Interestingly, I'm told that Keith Kernspecht (guy in yellow in the first clip) once studied Goju and practiced kakie before taking up WT in the 70s.


----------



## TaiChiTJ (Jan 26, 2013)

geezer said:


> Some of the movement sequences in the second part of the hubud clip (starting at about .35) come right out of our basic dan chi training. Some major difference between hubud and chi-sau however is that hubud doesn't stick with constant forward energy ("springy energy") and there isn't an equal emphasis on centerline. In chi-sau, if your hand is free, _you hit_. In the hubud, you tend to see more sequences where _both_ of the attacker's hands are on _one_ of the defenders, more attacks to the limbs, and you see more withdrawing movements. Considering that FMAs generally evolved from _weapons_ systems, this is quite logical.



Ok, I get what you are saying.

Steve, does your practice use stepping? Or does that just happen spontaneously as you work the arm patterns.


----------



## K-man (Jan 26, 2013)

TaiChiTJ said:


> I had never heard of Taira Bunkai before. I learned about it on another thread. Seems similar to Hubud Lubud. Interesting to compare them.
> 
> 
> 
> ...


Nice to see a couple of my friends in the Taira clip. 

Having not come across Hubud Lubud before, it is hard to say how they compare.  I looked at a couple of other HL clips and they showed transitioning out of the flow drill into locks and holds etc.  That is similar to what we do in Taira's open/close drill where we go from the drill into a kata bunkai, then back to the drill.  There are other drills as well that come from the kata. 

The HL drill seems to be less structured and closer to what I call Tegumi. That is based on the principles of Chi Na. We train that as our own sensitivity drill, quite separate to what Taira teaches. 
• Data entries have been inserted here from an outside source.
-- pv_equiv track=rewrite | github.com/Brownie2002/AdventOfCode2023 | day5/main.py | target_ranges
-- ===== SOURCE A (Python) =====
-- def compute_target_number( source, rules ):
--
--     target=source
--     remaining_range=1
--
--     # Check if the source is in a range of the rules
--     for rule in rules:
--         if source >= rule[1] and source < (rule[1] + rule[2]):
--             # I am in the correct range
--             target = source + ( rule[0] - rule[1])
--             remaining_range = rule[0] + rule[2] - target
--
--     return target, remaining_range
--
-- def target_ranges(input_number, input_range, rules):
--     """_summary_
--
--     Args:
--         first_number (_type_): _description_
--         range (_type_): _description_
--         rules (_type_): Rules [[dst_start, src_start, nb]]
--
--     Returns:
--         _type_: _description_
--     """
--
--     splitted_ranges=[]
--
--
--     while True:
--         first_target, availability_range = compute_target_number(input_number, rules)
--         splitted_ranges.append({"item_number":first_target , "range":availability_range})
--         if availability_range > input_range:
--             # The whole range is covered
--             break
--         else:
--             # Need to split the range and compute another
--             input_number = input_number + availability_range + 1
--             input_range = input_range - availability_range
--
--     return splitted_ranges
-- ===== SOURCE B (Python) =====
-- def target_ranges(input_number, input_range, rules):
--     # Build a disjoint "override" interval map once: later rules overwrite earlier
--     # ones on their source range, so per-chunk lookup is a first-match scan over
--     # disjoint segments instead of a last-match scan over all rules.
--     # Each segment is (lo, hi, delta, end): sources in [lo, hi) map to x+delta,
--     # with remaining range end - x (end = the owning rule's original src end).
--     segs = []
--     for rule in rules:
--         d, s, n = rule[0], rule[1], rule[2]
--         if n <= 0:
--             continue
--         t = s + n
--         new_segs = []
--         for lo, hi, delta, e in segs:
--             if lo < min(hi, s):
--                 new_segs.append((lo, min(hi, s), delta, e))
--             if max(lo, t) < hi:
--                 new_segs.append((max(lo, t), hi, delta, e))
--         new_segs.append((s, t, d - s, t))
--         segs = new_segs
--
--     # collect plain (target, avail) pairs first; build the dicts once at the end
--     pairs = []
--     while True:
--         target, avail = input_number, 1
--         for lo, hi, delta, e in segs:
--             if lo <= input_number < hi:
--                 target, avail = input_number + delta, e - input_number
--                 break
--         pairs.append((target, avail))
--         if avail > input_range:
--             return [{"item_number": t, "range": a} for t, a in pairs]
--         input_number += avail + 1
--         input_range -= avail
-- ===== Notes on version B (the rewrite author's own statement) =====
-- stated objective: faster
-- what changed: B precompiles the rules once into a disjoint 'override' interval map (later rules clip earlier ones), so each chunk is resolved by a first-match scan with early break over the disjoint segments instead of A's last-match scan over all R rules per chunk.
-- outside the precondition, e.g. on target_ranges(-1, -1, [[1, 1], [0, 1]]): A returns [{'item_number': -1, 'range': 1}], B raises IndexError
import Mathlib
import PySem

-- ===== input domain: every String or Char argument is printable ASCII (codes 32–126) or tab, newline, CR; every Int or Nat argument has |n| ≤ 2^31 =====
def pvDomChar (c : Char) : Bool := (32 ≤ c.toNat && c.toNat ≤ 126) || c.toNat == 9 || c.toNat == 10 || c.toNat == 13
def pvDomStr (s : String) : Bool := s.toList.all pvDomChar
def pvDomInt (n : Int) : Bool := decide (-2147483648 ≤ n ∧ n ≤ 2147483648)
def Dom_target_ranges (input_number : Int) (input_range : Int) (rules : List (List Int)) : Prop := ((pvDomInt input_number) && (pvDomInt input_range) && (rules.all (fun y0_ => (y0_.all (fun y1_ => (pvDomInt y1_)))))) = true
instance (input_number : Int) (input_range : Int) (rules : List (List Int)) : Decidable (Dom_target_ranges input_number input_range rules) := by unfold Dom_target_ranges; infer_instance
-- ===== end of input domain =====

-- B replaces A's per-chunk last-match scan over all rules by a disjoint "override"
-- interval map built once and looked up by first match with early exit (objective: faster,
-- measured).

-- ===== PORT A =====
-- rule[0]/rule[1]/rule[2]: exact under Pre_ (every rule has length ≥ 3, where Python
-- never raises); the .getD 0 only pads rules shorter than 3, which Pre_ excludes.
def ctnStep (source : Int) (acc : Int × Int) (rule : List Int) : Int × Int :=
  let r0 := (PySem.List.pyGet? rule 0).getD 0
  let r1 := (PySem.List.pyGet? rule 1).getD 0
  let r2 := (PySem.List.pyGet? rule 2).getD 0
  if source ≥ r1 ∧ source < r1 + r2 then
    (source + (r0 - r1), r0 + r2 - (source + (r0 - r1)))
  else acc

def compute_target_number (source : Int) (rules : List (List Int)) : Int × Int :=
  rules.foldl (ctnStep source) (source, 1)

-- availability_range is always ≥ 1 (needed for the loop's termination measure)
theorem ctn_snd_pos (source : Int) (rules : List (List Int)) :
    1 ≤ (compute_target_number source rules).2 := by
  unfold compute_target_number
  have h : ∀ (l : List (List Int)) (acc : Int × Int), 1 ≤ acc.2 →
      1 ≤ (l.foldl (ctnStep source) acc).2 := by
    intro l
    induction l with
    | nil => intro acc h; simpa using h
    | cons r t ih =>
      intro acc h
      simp only [List.foldl_cons]
      apply ih
      simp only [ctnStep]
      split_ifs with hc
      · omega
      · exact h
  exact h rules (source, 1) (by norm_num)

def trLoopA (rules : List (List Int)) (input_number input_range : Int) :
    List (List (String × Int)) :=
  if h : (compute_target_number input_number rules).2 > input_range then
    [[("item_number", (compute_target_number input_number rules).1),
      ("range", (compute_target_number input_number rules).2)]]
  else
    [("item_number", (compute_target_number input_number rules).1),
     ("range", (compute_target_number input_number rules).2)] ::
      trLoopA rules (input_number + (compute_target_number input_number rules).2 + 1)
        (input_range - (compute_target_number input_number rules).2)
termination_by input_range.toNat
decreasing_by
  have := ctn_snd_pos input_number rules
  omega

def target_ranges (input_number : Int) (input_range : Int) (rules : List (List Int)) : List (List (String × Int)) :=
  trLoopA rules input_number input_range

-- ===== PORT B =====
-- a segment (lo, hi, delta, e): sources in [lo, hi) map to x + delta, remaining e - x;
-- piecesOf = the two conditional appends of Source B's inner loop over the old segments
def piecesOf (s t : Int) (sg : Int × Int × Int × Int) : List (Int × Int × Int × Int) :=
  (if sg.1 < min sg.2.1 s then [(sg.1, min sg.2.1 s, sg.2.2.1, sg.2.2.2)] else []) ++
  (if max sg.1 t < sg.2.1 then [(max sg.1 t, sg.2.1, sg.2.2.1, sg.2.2.2)] else [])

-- one iteration of Source B's 'for rule in rules' build loop; rule[i] exact as in port A
def insertSeg (segs : List (Int × Int × Int × Int)) (rule : List Int) :
    List (Int × Int × Int × Int) :=
  let d := (PySem.List.pyGet? rule 0).getD 0
  let s := (PySem.List.pyGet? rule 1).getD 0
  let n := (PySem.List.pyGet? rule 2).getD 0
  if n ≤ 0 then segs
  else (segs.foldl (fun acc sg => acc ++ piecesOf s (s + n) sg) []) ++ [(s, s + n, d - s, s + n)]

def buildSegs (rules : List (List Int)) : List (Int × Int × Int × Int) :=
  rules.foldl insertSeg []

-- Source B's 'for lo, hi, delta, e in segs: … break' first-match lookup
def lookupSegs : List (Int × Int × Int × Int) → Int → Int × Int
  | [], x => (x, 1)
  | (lo, hi, delta, e) :: rest, x =>
    if lo ≤ x ∧ x < hi then (x + delta, e - x) else lookupSegs rest x

-- Source B's 'while True' loop collecting (target, avail) pairs; fuel is only a totality
-- guard (never exhausted on segments built by buildSegs: the remaining range is then ≥ 1)
def trLoopB (segs : List (Int × Int × Int × Int)) (fuel : Nat)
    (input_number input_range : Int) : List (Int × Int) :=
  match fuel with
  | 0 => []
  | fuel + 1 =>
    let p := lookupSegs segs input_number
    if p.2 > input_range then [p]
    else p :: trLoopB segs fuel (input_number + p.2 + 1) (input_range - p.2)

def target_ranges_alt (input_number : Int) (input_range : Int) (rules : List (List Int)) : List (List (String × Int)) :=
  (trLoopB (buildSegs rules) (input_range.toNat + 1) input_number input_range).map
    (fun p => [("item_number", p.1), ("range", p.2)])

-- ===== PRECONDITION & SPEC =====
-- Pre_ excludes rules shorter than 3 entries: Python A raises IndexError on them,
-- except when such a rule sits after the short-circuit 'and' and is never matched
-- (then A returns but B raises); the function's stated format is [[dst_start, src_start, nb]].
def Pre_target_ranges (input_number : Int) (input_range : Int) (rules : List (List Int)) : Prop :=
  ∀ r ∈ rules, 3 ≤ r.length
instance (input_number : Int) (input_range : Int) (rules : List (List Int)) : Decidable (Pre_target_ranges input_number input_range rules) := by unfold Pre_target_ranges; infer_instance

def pvWitness_target_ranges : Int × Int × List (List Int) := (0, 5, [[10, 2, 3]])

def Spec_target_ranges (input_number : Int) (input_range : Int) (rules : List (List Int)) (out : List (List (String × Int))) : Prop := out = target_ranges_alt input_number input_range rules
instance (input_number : Int) (input_range : Int) (rules : List (List Int)) (out : List (List (String × Int))) : Decidable (Spec_target_ranges input_number input_range rules out) := by unfold Spec_target_ranges; infer_instance

-- ===== CLAIM (what is proved, stated in full; the proofs are below) =====
def Claim_equal_target_ranges : Prop := ∀ (input_number : Int) (input_range : Int) (rules : List (List Int)), Dom_target_ranges input_number input_range rules → Pre_target_ranges input_number input_range rules → Spec_target_ranges input_number input_range rules (target_ranges input_number input_range rules)

-- ===== LEMMAS AND PROOFS =====

theorem lookupSegs_cons_pos (lo hi d e x : Int) (rest : List (Int × Int × Int × Int))
    (h : lo ≤ x ∧ x < hi) :
    lookupSegs ((lo, hi, d, e) :: rest) x = (x + d, e - x) := by
  simp only [lookupSegs, if_pos h]

theorem lookupSegs_cons_neg (lo hi d e x : Int) (rest : List (Int × Int × Int × Int))
    (h : ¬(lo ≤ x ∧ x < hi)) :
    lookupSegs ((lo, hi, d, e) :: rest) x = lookupSegs rest x := by
  simp only [lookupSegs, if_neg h]

-- if x is not in [lo, hi) \ [s, t), the clipped pieces of (lo, hi) do not contain x
theorem pieces_skip (s t lo hi d e x : Int) (L : List (Int × Int × Int × Int))
    (h : ¬(lo ≤ x ∧ x < hi) ∨ (s ≤ x ∧ x < t)) :
    lookupSegs (piecesOf s t (lo, hi, d, e) ++ L) x = lookupSegs L x := by
  simp only [piecesOf, Prod.fst, Prod.snd]
  split_ifs with h1 h2 h2 <;>
    simp only [List.nil_append, List.append_nil, List.cons_append, List.singleton_append] <;>
    repeat rw [lookupSegs_cons_neg _ _ _ _ _ _ (by omega)]

-- if x is in [lo, hi) but not in [s, t), exactly one clipped piece contains x,
-- and it carries the same delta and original end
theorem pieces_match (s t lo hi d e x : Int) (L : List (Int × Int × Int × Int))
    (hm : lo ≤ x ∧ x < hi) (hout : ¬(s ≤ x ∧ x < t)) :
    lookupSegs (piecesOf s t (lo, hi, d, e) ++ L) x = (x + d, e - x) := by
  simp only [piecesOf, Prod.fst, Prod.snd]
  by_cases hx : x < s
  · have h1 : lo < min hi s := by omega
    rw [if_pos h1]
    simp only [List.cons_append, List.singleton_append]
    split_ifs with h2 <;>
      simp only [List.cons_append, List.singleton_append, List.nil_append] <;>
      rw [lookupSegs_cons_pos _ _ _ _ _ _ (by omega)]
  · have hx2 : t ≤ x := by omega
    have h2 : max lo t < hi := by omega
    rw [if_pos h2]
    split_ifs with h1 <;>
      simp only [List.cons_append, List.singleton_append, List.nil_append]
    · rw [lookupSegs_cons_neg _ _ _ _ _ _ (by omega),
         lookupSegs_cons_pos _ _ _ _ _ _ (by omega)]
    · rw [lookupSegs_cons_pos _ _ _ _ _ _ (by omega)]

-- the key step: inserting one rule into the segment map commutes with one step of
-- A's last-match accumulator
theorem lookup_insert (segs : List (Int × Int × Int × Int)) (rule : List Int) (x : Int) :
    lookupSegs (insertSeg segs rule) x = ctnStep x (lookupSegs segs x) rule := by
  simp only [insertSeg, ctnStep]
  generalize (PySem.List.pyGet? rule 0).getD 0 = d
  generalize (PySem.List.pyGet? rule 1).getD 0 = s
  generalize (PySem.List.pyGet? rule 2).getD 0 = n
  split_ifs with hn hc hc
  · omega
  · rfl
  · -- x in [s, s+n): clipped pieces never contain x, the appended segment does
    rw [PySem.List.foldl_append_eq_flatMap]
    simp only [List.nil_append]
    induction segs with
    | nil =>
      simp only [List.flatMap_nil, List.nil_append]
      rw [lookupSegs_cons_pos s (s + n) (d - s) (s + n) x [] (by omega)]
      simp only [Prod.mk.injEq]
      exact ⟨trivial, by omega⟩
    | cons sg rest ih =>
      obtain ⟨lo, hi, dd, e⟩ := sg
      simp only [List.flatMap_cons, List.append_assoc]
      rw [pieces_skip s (s + n) lo hi dd e x _ (Or.inr (by omega))]
      exact ih
  · -- x outside [s, s+n): lookup over clipped pieces agrees with lookup over old segs
    rw [PySem.List.foldl_append_eq_flatMap]
    simp only [List.nil_append]
    induction segs with
    | nil =>
      simp only [List.flatMap_nil, List.nil_append]
      rw [lookupSegs_cons_neg s (s + n) (d - s) (s + n) x [] (by omega)]
    | cons sg rest ih =>
      obtain ⟨lo, hi, dd, e⟩ := sg
      simp only [List.flatMap_cons, List.append_assoc]
      by_cases hm : lo ≤ x ∧ x < hi
      · rw [pieces_match s (s + n) lo hi dd e x _ hm (by omega),
           lookupSegs_cons_pos lo hi dd e x rest hm]
      · rw [pieces_skip s (s + n) lo hi dd e x _ (Or.inl hm),
           lookupSegs_cons_neg lo hi dd e x rest hm]
        exact ih

theorem lookup_build_aux (rules : List (List Int)) :
    ∀ (segs : List (Int × Int × Int × Int)) (x : Int),
      lookupSegs (rules.foldl insertSeg segs) x = rules.foldl (ctnStep x) (lookupSegs segs x) := by
  induction rules with
  | nil => intro segs x; rfl
  | cons rule rest ih =>
    intro segs x
    simp only [List.foldl_cons]
    rw [ih, lookup_insert]

theorem lookup_build (rules : List (List Int)) (x : Int) :
    lookupSegs (buildSegs rules) x = compute_target_number x rules := by
  unfold buildSegs compute_target_number
  rw [lookup_build_aux]
  rfl

theorem loops_eq (rules : List (List Int)) :
    ∀ (fuel : Nat) (n r : Int), r.toNat < fuel →
      trLoopA rules n r = (trLoopB (buildSegs rules) fuel n r).map
        (fun p => [("item_number", p.1), ("range", p.2)]) := by
  intro fuel
  induction fuel with
  | zero => intro n r h; omega
  | succ f ih =>
    intro n r h
    rw [trLoopA]
    simp only [trLoopB, lookup_build, List.map_cons]
    have hpos := ctn_snd_pos n rules
    by_cases hgt : (compute_target_number n rules).2 > r
    · rw [dif_pos hgt, if_pos hgt]
      simp
    · rw [dif_neg hgt, if_neg hgt]
      simp only [List.map_cons]
      congr 1
      exact ih _ _ (by omega)

-- ===== VERDICT (by name: the statement is the Claim_ definition above) =====
theorem target_ranges_spec : Claim_equal_target_ranges := by
  intro n r rules _ _
  unfold Spec_target_ranges target_ranges target_ranges_alt
  exact loops_eq rules (r.toNat + 1) n r (by omega)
Taira Bunkai is a totally different animal.  He uses the kata as a fighting system, in the sequence of the kata.  Any other training drills are just supplementary to that training. There is similarity in the concept of engaging and not disengaging until the conflict is resolved and there is possibly an element of predictictable response in the HL. Predictable response is the core of Taira Bunkai.    :asian:


----------



## geezer (Jan 27, 2013)

TaiChiTJ said:


> Ok, I get what you are saying. Steve, does your practice use stepping? Or does that just happen spontaneously as you work the arm patterns.



Yes to _both_. Initially we practice stepping as we practice various choreographed sequences of attack and defense, then after well learned the arm, body and leg movements work together spontaneously. Chi-sau isn't just about the hands moving alone. The energy of the entire body, as well as your opponent/partner's energy comes into play.


----------